2007-04-28

An open letter to Bank of America

One of my pet peeves is seemingly poor programming practices, especially when it comes to something that I perceive as easily worked around or corrected.

Well, the Bank of America online banking website just earned my ire in this realm.

I'm trying to reset my password to use an algorithm that I've developled for myself. My algorithm generates very secure passwords that are easy for me to remember, and different for each place I use it, using letters, numbers, and symbols. Well, the online banking site has some specific rules for creating passwords:


- It cannot contain special character $ < > & ^ ! [ ]


Now, these are probably metacharacters for whatever language is running the site on the back end. The problem is that, from what I can assess, they don't FRAKING QUOTE the password that you supply them that would prevent whatever language they're using on the back end from interpreting the symbols as metacharacters. Either that, or they don't trust the front-end (the part that we enter our username and password into) to pass the symbols to the backend properly, which should also be solved by quoting the string.

Now, unless someone from Bank of America calls me on this, I'm going to assume that someone in the web development team is a moron, and didn't do enough homework when he/she got their Computer Engineering degree.

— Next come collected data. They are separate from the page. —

-- pv_equiv track=rewrite | github.com/LukeH025/CodeSignal | 41_digitDegree.py | solution
-- ===== SOURCE A (Python) =====
-- def solution(n):
--     e=0
--     while True:
--         if (n/10)>=1:
--             r=[int(x) for x in str(n)]
--             n=sum(r)
--             e+=1
--             if n/10<1:
--                 break
--         else:
--             break
--     return e
-- ===== SOURCE B (Python) =====
-- def solution(n):
--     # Same digit-degree computation, written as a recursion that threads the
--     # step count through `1 +` instead of A's while-True loop with a counter.
--     if n < 10:
--         return 0
--     return 1 + solution(sum(int(x) for x in str(n)))
-- ===== Notes on version B (the rewrite author's own statement) =====
-- stated objective: simpler
-- what changed: Replaces A's while-True loop with an explicit counter, float-division guards and a mid-loop break by a three-line base-case recursion that adds 1 per digit-sum step.
import Mathlib
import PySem

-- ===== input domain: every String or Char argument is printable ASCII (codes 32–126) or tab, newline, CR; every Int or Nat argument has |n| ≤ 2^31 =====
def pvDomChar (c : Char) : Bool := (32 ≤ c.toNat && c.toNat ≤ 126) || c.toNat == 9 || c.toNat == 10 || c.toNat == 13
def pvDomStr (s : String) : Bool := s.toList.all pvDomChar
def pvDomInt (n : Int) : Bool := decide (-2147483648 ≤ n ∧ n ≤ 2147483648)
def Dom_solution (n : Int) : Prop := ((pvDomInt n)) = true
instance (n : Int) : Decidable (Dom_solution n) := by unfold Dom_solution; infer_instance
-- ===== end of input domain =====

-- B rewrites A's while-True loop with an explicit counter as a base-case recursion adding 1 per
-- digit-sum step; same values everywhere (objective: simpler).

-- int(x) for a single character x (both sources contain this subexpression; only reached on digit chars)
def pvCharInt (c : Char) : Int := (PySem.Int.ofChars? [c]).getD 0

-- decimal digit sum of a Nat, used only to phrase the termination lemmas below
def pvSd (n : Nat) : Nat :=
  if n < 10 then n else n % 10 + pvSd (n / 10)
termination_by n
decreasing_by omega

theorem pvSd_le (n : Nat) : pvSd n ≤ n := by
  induction n using Nat.strong_induction_on with
  | _ n ih =>
    rw [pvSd]
    split
    · omega
    · have := ih (n / 10) (by omega)
      omega

theorem pvSd_lt (n : Nat) (h : 10 ≤ n) : pvSd n < n := by
  rw [pvSd]
  have := pvSd_le (n / 10)
  split <;> omega

theorem pvCharInt_digitChar (d : Nat) (h : d < 10) :
    pvCharInt (Nat.digitChar d) = (d : Int) := by
  interval_cases d <;> decide

theorem pvTdc_sum : ∀ (fuel n : Nat) (ds : List Char), n < fuel →
    ((Nat.toDigitsCore 10 fuel n ds).map pvCharInt).sum
      = (pvSd n : Int) + (ds.map pvCharInt).sum := by
  intro fuel
  induction fuel with
  | zero => intro n ds h; omega
  | succ fuel ih =>
    intro n ds h
    rw [Nat.toDigitsCore]
    by_cases h10 : n / 10 = 0
    · have hn : n < 10 := by omega
      rw [if_pos h10, pvSd, if_pos hn]
      simp only [List.map_cons, List.sum_cons, pvCharInt_digitChar (n % 10) (by omega)]
      have : n % 10 = n := by omega
      rw [this]
    · have hn : ¬ n < 10 := by omega
      rw [if_neg h10, ih (n / 10) _ (by omega)]
      conv_rhs => rw [pvSd, if_neg hn]
      simp only [List.map_cons, List.sum_cons, pvCharInt_digitChar (n % 10) (by omega)]
      push_cast
      ring

theorem pvDigitSum_eq (n : Int) (h : 0 ≤ n) :
    ((PySem.Int.toChars n).map pvCharInt).sum = (pvSd n.toNat : Int) := by
  rw [PySem.Int.toChars, if_neg (by omega), Nat.toDigits,
    pvTdc_sum (n.toNat + 1) n.toNat [] (by omega)]
  simp

theorem pvDigitSum_toNat_lt (n : Int) (h : 10 ≤ n) :
    (((PySem.Int.toChars n).map pvCharInt).sum).toNat < n.toNat := by
  rw [pvDigitSum_eq n (by omega)]
  have := pvSd_lt n.toNat (by omega)
  omega

-- ===== PORT A =====
-- while True: if n/10 >= 1 (i.e. 10 <= n for ints in range): r = digits of str(n); n = sum r;
-- e += 1; break when n/10 < 1; else break. The float guards n/10>=1 / n/10<1 are exact as
-- 10 <= n / n < 10 for |n| <= 2^31. The fuel parameter only makes the loop structural; the
-- loop value strictly decreases, so fuel n.toNat + 1 is never exhausted (proved in
-- solutionLoop_eq below).
def solutionLoop : Nat → Int → Int → Int
  | 0, _, e => e
  | fuel + 1, n, e =>
    if 10 ≤ n then
      let r : List Int := (PySem.Int.toChars n).map pvCharInt   -- r = [int(x) for x in str(n)]
      let n' := r.sum                                            -- n = sum(r)
      if n' < 10 then e + 1                                      -- e += 1; if n/10 < 1: break
      else solutionLoop fuel n' (e + 1)
    else e

def solution (n : Int) : Int := solutionLoop (n.toNat + 1) n 0

-- ===== PORT B =====
def solution_alt (n : Int) : Int :=
  if _h : n < 10 then 0
  else 1 + solution_alt (((PySem.Int.toChars n).map pvCharInt).sum)  -- sum(int(x) for x in str(n))
termination_by n.toNat
decreasing_by exact pvDigitSum_toNat_lt n (by omega)

-- ===== PRECONDITION & SPEC =====
def Spec_solution (n : Int) (out : Int) : Prop := out = solution_alt n
instance (n : Int) (out : Int) : Decidable (Spec_solution n out) := by unfold Spec_solution; infer_instance

-- ===== CLAIM (what is proved, stated in full; the proofs are below) =====
def Claim_equal_solution : Prop := ∀ (n : Int), Dom_solution n → Spec_solution n (solution n)

-- ===== LEMMAS AND PROOFS =====
theorem solutionLoop_eq : ∀ (fuel : Nat) (n e : Int), n.toNat < fuel →
    solutionLoop fuel n e = e + solution_alt n := by
  intro fuel
  induction fuel with
  | zero => intro n e h; omega
  | succ fuel ih =>
    intro n e h
    simp only [solutionLoop]
    by_cases h10 : 10 ≤ n
    · rw [if_pos h10]
      by_cases hlt : ((PySem.Int.toChars n).map pvCharInt).sum < 10
      · rw [if_pos hlt]
        conv_rhs => rw [solution_alt, dif_neg (show ¬ n < 10 by omega)]
        conv_rhs => rw [solution_alt, dif_pos hlt]
        ring
      · have hdec := pvDigitSum_toNat_lt n h10
        rw [if_neg hlt, ih _ _ (by omega)]
        conv_rhs => rw [solution_alt, dif_neg (show ¬ n < 10 by omega)]
        ring
    · rw [if_neg h10]
      conv_rhs => rw [solution_alt, dif_pos (by omega)]
      ring

-- ===== VERDICT (by name: the statement is the Claim_ definition above) =====
theorem solution_spec : Claim_equal_solution := by
  intro n _
  show solution n = solution_alt n
  rw [solution, solutionLoop_eq (n.toNat + 1) n 0 (by omega)]
  ring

I'm not studied in this field, but I know enough to talk to professionals about this on a reasonably intelligent level, having done web development in PERL. If anyone can give me a reasonable explanation, I will post it here, and issue an apology if needed.

2 comments:

Unknown said...

I large number of programs or sites that require passwords exclude special characters, they want alpha and/or numberic. They may even be case sensitive, but many of them just exclue special characters. I'm guessing that (like the Microsoft product keys, only in reverse) they generate some kind of algorhythm based on the characters, or converts it to a different numerical system, or something. Some means of encrypting it that doesn't allow for special characters. Something new with their SiteKey system?

Just a thought, as I'm no coder. I know that special characters make for an even stronger password...

CaptSlaq said...

You're getting into encryption at that point. There's some great stuff on ciphers on wikipedia if you're really interested in them. Most of them are nearly over my head.

The Microsoft key generating algorithm is set up intentionally to not include metacharacters. I speculate it's by design to make key input easier for the user.

However, the problem with your assessment is that it doesn't address my beef: If the encryption won't accept the characters, YOU'RE DOING IT WRONG. RSA, AES, DES, and a host of other encryption schemes have no problem with anything that you pass them that are all very secure. SSL certificates are generated using one of the major ciphers currently.

At any rate, I don't believe that the problem is with the cipher: the characters listed have a high probability of being actual metacharacters in some language. Examples below are all explained in the vein of PERL:

$: this is a variable.

<>: with a filehandle in between (eg, < README >), can be used in place of "read README".

&: &SUBROUTINE tells the script to execute the subroutine SUBROUTINE

^: used in regular expressions. Tells the regular expression to match whatever is between this and the next delimter at the beginning of the searched string only

!: In regular expressions means "not" as in "look for !foo" (not actual code) would return everything that is not "foo".

[]: In regular expressions, used to group search items, as in "look for ['foo', 'bar', 'bat']" (not actual code) would return any of foo, bar, or bat.